Diretora-executiva da Girl Up Brasil

Marina Helou

Deputada estadual (Rede-SP) e membro do Conselho de Ética e Decoro Parlamentar da Assembleia Legislativa de São Paulo

"São fáceis porque são pobres." O deputado estadual Arthur Do Val (sem partido-SP) reagiu ao vazamento dos áudios que contêm este e outros absurdos como que flagrado em alguma espécie de travessura, coisa de moleque. Mas a realidade é que suas palavras traduzem com precisão a crueldade com que o mundo trata as mulheres.

Mulheres não têm poder, protagonismo, representatividade. Na guerra e fora dela, na Ucrânia e no Brasil, nas ruas e nas Casas Legislativas, mulheres toleram toques não consentidos, engolem comentários supostamente elogiosos, transam com quem não querem, são ameaçadas de estupro, fotografadas e expostas em sua intimidade. Faltou dizer que a nossa miséria depende de homens como Arthur. O estarrecedor na fala do deputado é precisamente essa revelação: trata-se de um homem cujo prazer deriva da pobreza das mulheres.

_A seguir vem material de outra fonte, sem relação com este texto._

-- pv_equiv track=rewrite | github.com/yostrou/python_exercises | get_performers.py | stars
-- ===== SOURCE A (Python) =====
-- def stars(movies, tvshows):
--     """
--     Takes in two dictionaries, `movies` and `tvshows`, which contains values of
--     names of performers. Returns a new dictionary with the performers' names as the keys,
--     and the movies and TV shows as the values, sorted alphabetically.
--     """
--     new_dict = {}
--
--     for (movie, actors) in movies.items():
--         for actor in actors:
--             if actor in new_dict:
--                 new_dict[actor].append(movie)
--             else:
--                 new_dict[actor] = [movie]
--     for (tv_show, performers) in tvshows.items():
--         for performer in performers:
--             if performer in new_dict:
--                 new_dict[performer].append(tv_show)
--             else:
--                 new_dict[performer] = [tv_show]
--     for value in new_dict.values():
--         value.sort()
--
--     return new_dict
-- ===== SOURCE B (Python) =====
-- def stars(movies, tvshows):
--     """Invert title->performers dicts into performer->sorted titles.
--
--     Different algorithm: flatten both dicts into one (performer, title) pair
--     list, sort it by performer, cut it into runs of equal performers (sorting
--     each run's titles), then emit the groups in first-encounter key order.
--     """
--     raw = [(p, title) for d in (movies, tvshows)
--            for title, ps in d.items() for p in ps]
--     pairs = sorted(raw, key=lambda q: q[0])
--     groups = {}
--     i, n = 0, len(pairs)
--     while i < n:
--         j = i + 1
--         while j < n and pairs[j][0] == pairs[i][0]:
--             j += 1
--         groups[pairs[i][0]] = sorted(t for _, t in pairs[i:j])
--         i = j
--     return {p: groups[p] for p in dict.fromkeys(p for p, _ in raw)}
-- ===== Notes on version B (the rewrite author's own statement) =====
-- stated objective: alternative
-- what changed: B flattens both dicts into one (performer, title) pair list, sorts it by performer, cuts the sorted list into runs of equal performers (sorting each run's titles), and emits the groups in first-encounter key order, replacing A's incremental insert-or-append dict mutation followed by an in-place sort pass over every value.
import Mathlib
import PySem

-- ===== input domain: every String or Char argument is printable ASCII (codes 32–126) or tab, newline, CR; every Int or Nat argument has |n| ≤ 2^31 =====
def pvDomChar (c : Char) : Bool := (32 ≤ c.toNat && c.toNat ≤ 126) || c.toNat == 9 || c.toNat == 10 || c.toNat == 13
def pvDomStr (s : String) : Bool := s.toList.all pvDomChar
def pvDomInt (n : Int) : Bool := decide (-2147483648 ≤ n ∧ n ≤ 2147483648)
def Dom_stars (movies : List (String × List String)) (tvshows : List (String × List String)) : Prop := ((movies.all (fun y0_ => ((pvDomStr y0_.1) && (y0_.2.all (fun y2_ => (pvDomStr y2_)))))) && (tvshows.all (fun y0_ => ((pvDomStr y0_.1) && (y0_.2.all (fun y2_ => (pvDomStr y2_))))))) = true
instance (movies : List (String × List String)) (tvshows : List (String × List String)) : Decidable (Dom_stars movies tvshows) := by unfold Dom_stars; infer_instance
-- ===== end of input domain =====

-- B flattens both dicts into one (performer, title) pair list, sorts it by performer and cuts it
-- into runs (sorting each run's titles), instead of A's incremental insert-or-append dict mutation
-- followed by an in-place sort pass (alternative algorithm, not claimed faster).


-- ===== PORT A =====
-- one title's worth of A's inner loop: 'for actor in actors: if actor in new_dict: … else: …'
def starsInner (title : String) (actors : List String) (d : PySem.Dict String (List String)) :
    PySem.Dict String (List String) :=
  actors.foldl
    (fun d actor =>
      if d.contains actor then d.modify actor [] (fun v => v ++ [title])
      else d.insert actor [title]) d

def stars (movies : List (String × List String)) (tvshows : List (String × List String)) : List (String × List String) :=
  let d1 := movies.foldl (fun d e => starsInner e.1 e.2 d) PySem.Dict.empty
  let d2 := tvshows.foldl (fun d e => starsInner e.1 e.2 d) d1
  -- 'for value in new_dict.values(): value.sort()' then return the dict (as its items)
  d2.items.map (fun kv => (kv.1, PySem.List.sorted kv.2 (fun x => x) false))

-- ===== PORT B =====
-- Source B's index scan over the performer-sorted pair list: each step cuts off one run of equal
-- performers (the inner 'while j < n and pairs[j][0] == pairs[i][0]') and sorts its titles
def starsRuns : List (String × String) → List (String × List String)
  | [] => []
  | q :: rest =>
      (q.1, PySem.List.sorted (q.2 :: (rest.takeWhile (fun r => r.1 == q.1)).map Prod.snd)
              (fun x => x) false)
        :: starsRuns (rest.dropWhile (fun r => r.1 == q.1))
  termination_by l => l.length
  decreasing_by simpa using Nat.lt_succ_of_le (List.length_dropWhile_le _ _)

def stars_alt (movies : List (String × List String)) (tvshows : List (String × List String)) : List (String × List String) :=
  let raw := movies.flatMap (fun e => e.2.map (fun p => (p, e.1)))
             ++ tvshows.flatMap (fun e => e.2.map (fun p => (p, e.1)))
  let pairs := PySem.List.sorted raw Prod.fst false
  let groups := PySem.Dict.ofList (starsRuns pairs)
  -- 'groups[p]' always hits: every first-encounter performer heads some run of `pairs`
  (PySem.List.dedup (raw.map Prod.fst)).map (fun k => (k, groups.getD k []))

-- ===== PRECONDITION & SPEC =====
def Spec_stars (movies : List (String × List String)) (tvshows : List (String × List String)) (out : List (String × List String)) : Prop := out = stars_alt movies tvshows
instance (movies : List (String × List String)) (tvshows : List (String × List String)) (out : List (String × List String)) : Decidable (Spec_stars movies tvshows out) := by unfold Spec_stars; infer_instance

-- ===== CLAIM (what is proved, stated in full; the proofs are below) =====
def Claim_equal_stars : Prop := ∀ (movies : List (String × List String)) (tvshows : List (String × List String)), Dom_stars movies tvshows → Spec_stars movies tvshows (stars movies tvshows)

-- ===== LEMMAS AND PROOFS =====

-- A's if/else step is exactly the 'modify with default []' step
theorem starsStep_eq_modify (d : PySem.Dict String (List String)) (a t : String) :
    (if d.contains a then d.modify a [] (fun v => v ++ [t]) else d.insert a [t])
      = d.modify a [] (fun v => v ++ [t]) := by
  by_cases h : d.contains a
  · simp [h]
  · simp [h, PySem.Dict.modify, PySem.Dict.getD_of_not_contains]

-- A's inner loop over actors is the flat modify-loop over that title's (actor, title) pairs
theorem starsInner_eq_foldl_pairs (title : String) (actors : List String)
    (d : PySem.Dict String (List String)) :
    starsInner title actors d
      = (actors.map (fun p => (p, title))).foldl
          (fun d q => d.modify q.1 [] (fun v => v ++ [q.2])) d := by
  unfold starsInner
  rw [List.foldl_map]
  apply PySem.List.foldl_congr_mem
  intro d a _
  exact starsStep_eq_modify d a title

-- the whole outer loop over one dict is the flat modify-loop over its flatMapped pairs
theorem starsOuter_eq_foldl_pairs (l : List (String × List String))
    (d : PySem.Dict String (List String)) :
    l.foldl (fun d e => starsInner e.1 e.2 d) d
      = (l.flatMap (fun e => e.2.map (fun p => (p, e.1)))).foldl
          (fun d q => d.modify q.1 [] (fun v => v ++ [q.2])) d := by
  induction l generalizing d with
  | nil => rfl
  | cons e rest ih =>
      simp only [List.foldl_cons, List.flatMap_cons, List.foldl_append]
      rw [starsInner_eq_foldl_pairs, ih]

-- A's result, in closed form: first-encounter keys, each with its sorted filtered titles
theorem stars_eq_canon (movies tvshows : List (String × List String)) :
    stars movies tvshows =
      (PySem.List.dedup (((movies.flatMap (fun e => e.2.map (fun p => (p, e.1)))
                           ++ tvshows.flatMap (fun e => e.2.map (fun p => (p, e.1)))).map Prod.fst))).map
        (fun k => (k, PySem.List.sorted
            (((movies.flatMap (fun e => e.2.map (fun p => (p, e.1)))
               ++ tvshows.flatMap (fun e => e.2.map (fun p => (p, e.1)))).filter
                 (fun q => q.1 == k)).map Prod.snd) (fun x => x) false)) := by
  unfold stars
  simp only [starsOuter_eq_foldl_pairs, ← List.foldl_append]
  set pairs := movies.flatMap (fun e => e.2.map (fun p => (p, e.1)))
               ++ tvshows.flatMap (fun e => e.2.map (fun p => (p, e.1))) with hp
  set D := pairs.foldl (fun d q => d.modify q.1 [] (fun v => v ++ [q.2]))
             (PySem.Dict.empty : PySem.Dict String (List String)) with hD
  have hnd : D.keys.Nodup := by
    rw [hD]
    exact PySem.Dict.nodup_keys_foldl_modify_key pairs Prod.fst []
      (fun d q v => v ++ [q.2]) PySem.Dict.empty (by simp)
  have hkeys : D.keys = PySem.List.dedup (pairs.map Prod.fst) := by
    rw [hD, PySem.Dict.keys_foldl_modify_key]
    simp [PySem.Set.update, PySem.Set.ofList_eq_foldl, PySem.Dict.keys_empty]
  rw [PySem.Dict.items_eq_map_keys D hnd [], hkeys, List.map_map]
  refine List.map_congr_left (fun k _ => ?_)
  simp only [Function.comp, hD, PySem.Dict.getD_foldl_modify_append, PySem.Dict.getD_empty,
    List.nil_append]

-- keys appearing after a dropped run are strictly larger than the run's key
theorem dropWhile_keys_gt (p : String) (l : List (String × String))
    (hl : l.Pairwise (fun a b => a.1 ≤ b.1)) (hge : ∀ r ∈ l, p ≤ r.1) :
    ∀ r ∈ l.dropWhile (fun r => r.1 == p), p < r.1 := by
  induction l with
  | nil => simp
  | cons a t ih =>
      by_cases h : a.1 = p
      · rw [List.dropWhile_cons_of_pos (by simp [h])]
        exact ih hl.of_cons (fun r hr => hge r (List.mem_cons_of_mem _ hr))
      · rw [List.dropWhile_cons_of_neg (by simp [h])]
        intro r hr
        rcases List.mem_cons.mp hr with rfl | hr
        · exact lt_of_le_of_ne (hge r (List.mem_cons_self)) (fun e => h e.symm)
        · exact lt_of_lt_of_le
            (lt_of_le_of_ne (hge a List.mem_cons_self) (fun e => h e.symm))
            ((List.pairwise_cons.mp hl).1 r hr)

-- every key of the run list comes from the pair list
theorem mem_fst_starsRuns (l : List (String × String)) (k : String)
    (hk : k ∈ (starsRuns l).map Prod.fst) : k ∈ l.map Prod.fst := by
  induction l using starsRuns.induct with
  | case1 => simp [starsRuns] at hk
  | case2 q rest ih =>
      rw [starsRuns] at hk
      simp only [List.map_cons, List.mem_cons] at hk
      rcases hk with rfl | hk
      · simp
      · simp only [List.map_cons, List.mem_cons]
        exact Or.inr (((List.dropWhile_sublist _).map Prod.fst).mem (ih hk))

-- on a key-sorted pair list the run keys are distinct
theorem nodup_fst_starsRuns (l : List (String × String))
    (hl : l.Pairwise (fun a b => a.1 ≤ b.1)) :
    ((starsRuns l).map Prod.fst).Nodup := by
  induction l using starsRuns.induct with
  | case1 => simp [starsRuns]
  | case2 q rest ih =>
      rw [starsRuns]
      have hgt : ∀ r ∈ rest.dropWhile (fun r => r.1 == q.1), q.1 < r.1 :=
        dropWhile_keys_gt q.1 rest hl.of_cons (fun r hr => (List.pairwise_cons.mp hl).1 r hr)
      have hdrop : (rest.dropWhile (fun r => r.1 == q.1)).Pairwise (fun a b => a.1 ≤ b.1) :=
        hl.of_cons.sublist (List.dropWhile_sublist _)
      simp only [List.map_cons, List.nodup_cons]
      refine ⟨fun h => ?_, ih hdrop⟩
      rcases List.mem_map.mp (mem_fst_starsRuns _ _ h) with ⟨r, hr, hrk⟩
      exact absurd (hrk ▸ hgt r hr) (lt_irrefl _)

-- on a key-sorted pair list, the run at key k carries the sorted titles of the k-filtered list
theorem mem_starsRuns_of_mem_fst (l : List (String × String))
    (hl : l.Pairwise (fun a b => a.1 ≤ b.1)) (k : String) (hk : k ∈ l.map Prod.fst) :
    (k, PySem.List.sorted ((l.filter (fun q => q.1 == k)).map Prod.snd) (fun x => x) false)
      ∈ starsRuns l := by
  induction l using starsRuns.induct with
  | case1 => simp at hk
  | case2 q rest ih =>
      have hgt : ∀ r ∈ rest.dropWhile (fun r => r.1 == q.1), q.1 < r.1 :=
        dropWhile_keys_gt q.1 rest hl.of_cons (fun r hr => (List.pairwise_cons.mp hl).1 r hr)
      have hdrop : (rest.dropWhile (fun r => r.1 == q.1)).Pairwise (fun a b => a.1 ≤ b.1) :=
        hl.of_cons.sublist (List.dropWhile_sublist _)
      rw [starsRuns]
      by_cases hq : k = q.1
      · rw [hq]
        -- the filtered list is exactly the head run
        have hfil : (q :: rest).filter (fun r => r.1 == q.1) =
            q :: rest.takeWhile (fun r => r.1 == q.1) := by
          rw [List.filter_cons_of_pos (by simp)]
          congr 1
          conv_lhs => rw [← List.takeWhile_append_dropWhile (p := fun r => r.1 == q.1) (l := rest)]
          rw [List.filter_append,
            List.filter_eq_self.mpr (fun a ha => List.mem_takeWhile_imp (p := fun r : String × String => r.1 == q.1) ha),
            List.filter_eq_nil_iff.mpr (fun a ha => by simpa using ne_of_gt (hgt a ha)),
            List.append_nil]
        rw [hfil]
        simp
      · -- k lives strictly after the head run
        have hkrest : k ∈ (rest.dropWhile (fun r => r.1 == q.1)).map Prod.fst := by
          simp only [List.map_cons, List.mem_cons] at hk
          rcases hk with rfl | hk
          · exact absurd rfl hq
          · rcases List.mem_map.mp hk with ⟨r, hr, rfl⟩
            conv at hr => rw [← List.takeWhile_append_dropWhile (p := fun r => r.1 == q.1) (l := rest)]
            rcases List.mem_append.mp hr with h | h
            · exact absurd (by simpa using List.mem_takeWhile_imp h) hq
            · exact List.mem_map_of_mem h
        have hfil : (q :: rest).filter (fun r => r.1 == k) =
            (rest.dropWhile (fun r => r.1 == q.1)).filter (fun r => r.1 == k) := by
          rw [List.filter_cons_of_neg (by simpa using fun e => hq e.symm)]
          conv_lhs => rw [← List.takeWhile_append_dropWhile (p := fun r => r.1 == q.1) (l := rest)]
          rw [List.filter_append, List.filter_eq_nil_iff.mpr
            (fun a ha => by
              have := List.mem_takeWhile_imp ha
              simp only [beq_iff_eq] at this ⊢
              exact fun e => hq (e ▸ this)), List.nil_append]
        rw [hfil]
        exact List.mem_cons_of_mem _ (ih hdrop hkrest)

-- ===== VERDICT (by name: the statement is the Claim_ definition above) =====

theorem stars_spec : Claim_equal_stars := by
  intro movies tvshows _
  unfold Spec_stars
  rw [stars_eq_canon]
  unfold stars_alt
  set raw := movies.flatMap (fun e => e.2.map (fun p => (p, e.1)))
             ++ tvshows.flatMap (fun e => e.2.map (fun p => (p, e.1))) with hraw
  set s := PySem.List.sorted raw Prod.fst false with hs
  have hsp : s.Pairwise (fun a b => a.1 ≤ b.1) := PySem.List.sorted_pairwise raw Prod.fst
  have hperm : s.Perm raw := PySem.List.sorted_perm raw Prod.fst false
  have hitems : (PySem.Dict.ofList (starsRuns s)).items = starsRuns s := by
    have := PySem.Dict.items_foldl_insert_fresh (l := starsRuns s) (k := Prod.fst) (v := Prod.snd)
      (d := (PySem.Dict.empty : PySem.Dict String (List String)))
      (by intro a _; simp [PySem.Dict.contains_empty]) (nodup_fst_starsRuns s hsp)
    simpa [PySem.Dict.ofList, PySem.Dict.update, PySem.Dict.empty] using this
  refine List.map_congr_left (fun k hk => ?_)
  have hkraw : k ∈ raw.map Prod.fst := (PySem.List.mem_dedup _ _).mp hk
  have hks : k ∈ s.map Prod.fst := ((hperm.map Prod.fst).mem_iff).mpr hkraw
  have hmem := mem_starsRuns_of_mem_fst s hsp k hks
  have hkeysnd : (PySem.Dict.ofList (starsRuns s)).keys.Nodup := by
    simpa [PySem.Dict.keys, hitems] using nodup_fst_starsRuns s hsp
  rw [PySem.Dict.getD_of_mem_items _ (by rw [hitems]; exact hmem) hkeysnd]
  have : ((s.filter (fun q => q.1 == k)).map Prod.snd).Perm
      ((raw.filter (fun q => q.1 == k)).map Prod.snd) :=
    (hperm.filter _).map _
  rw [PySem.List.sorted_eq_sorted_of_perm _ _ (fun x => x) (fun _ _ h => h) this]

Homem aparece gravando o vídeo, como se fosse uma selfie, à noite
O deputado estadual Arthur do Val (sem partido-SP) em trecho do vídeo que gravou na fronteira entre a Ucrânia e a Eslováquia - Reprodução Youtube

O ex-integrante do MBL (Movimento Brasil Livre) e seus defensores tentam colocar o foco do debate no caráter privado dos áudios. Renan Santos, parceiro de viagem de Arthur à Ucrânia, ousou levantar o dedo e bradar, entre chiliques e perdigotos, que vamos perder "nosso melhor deputado" por causa de meras palavras.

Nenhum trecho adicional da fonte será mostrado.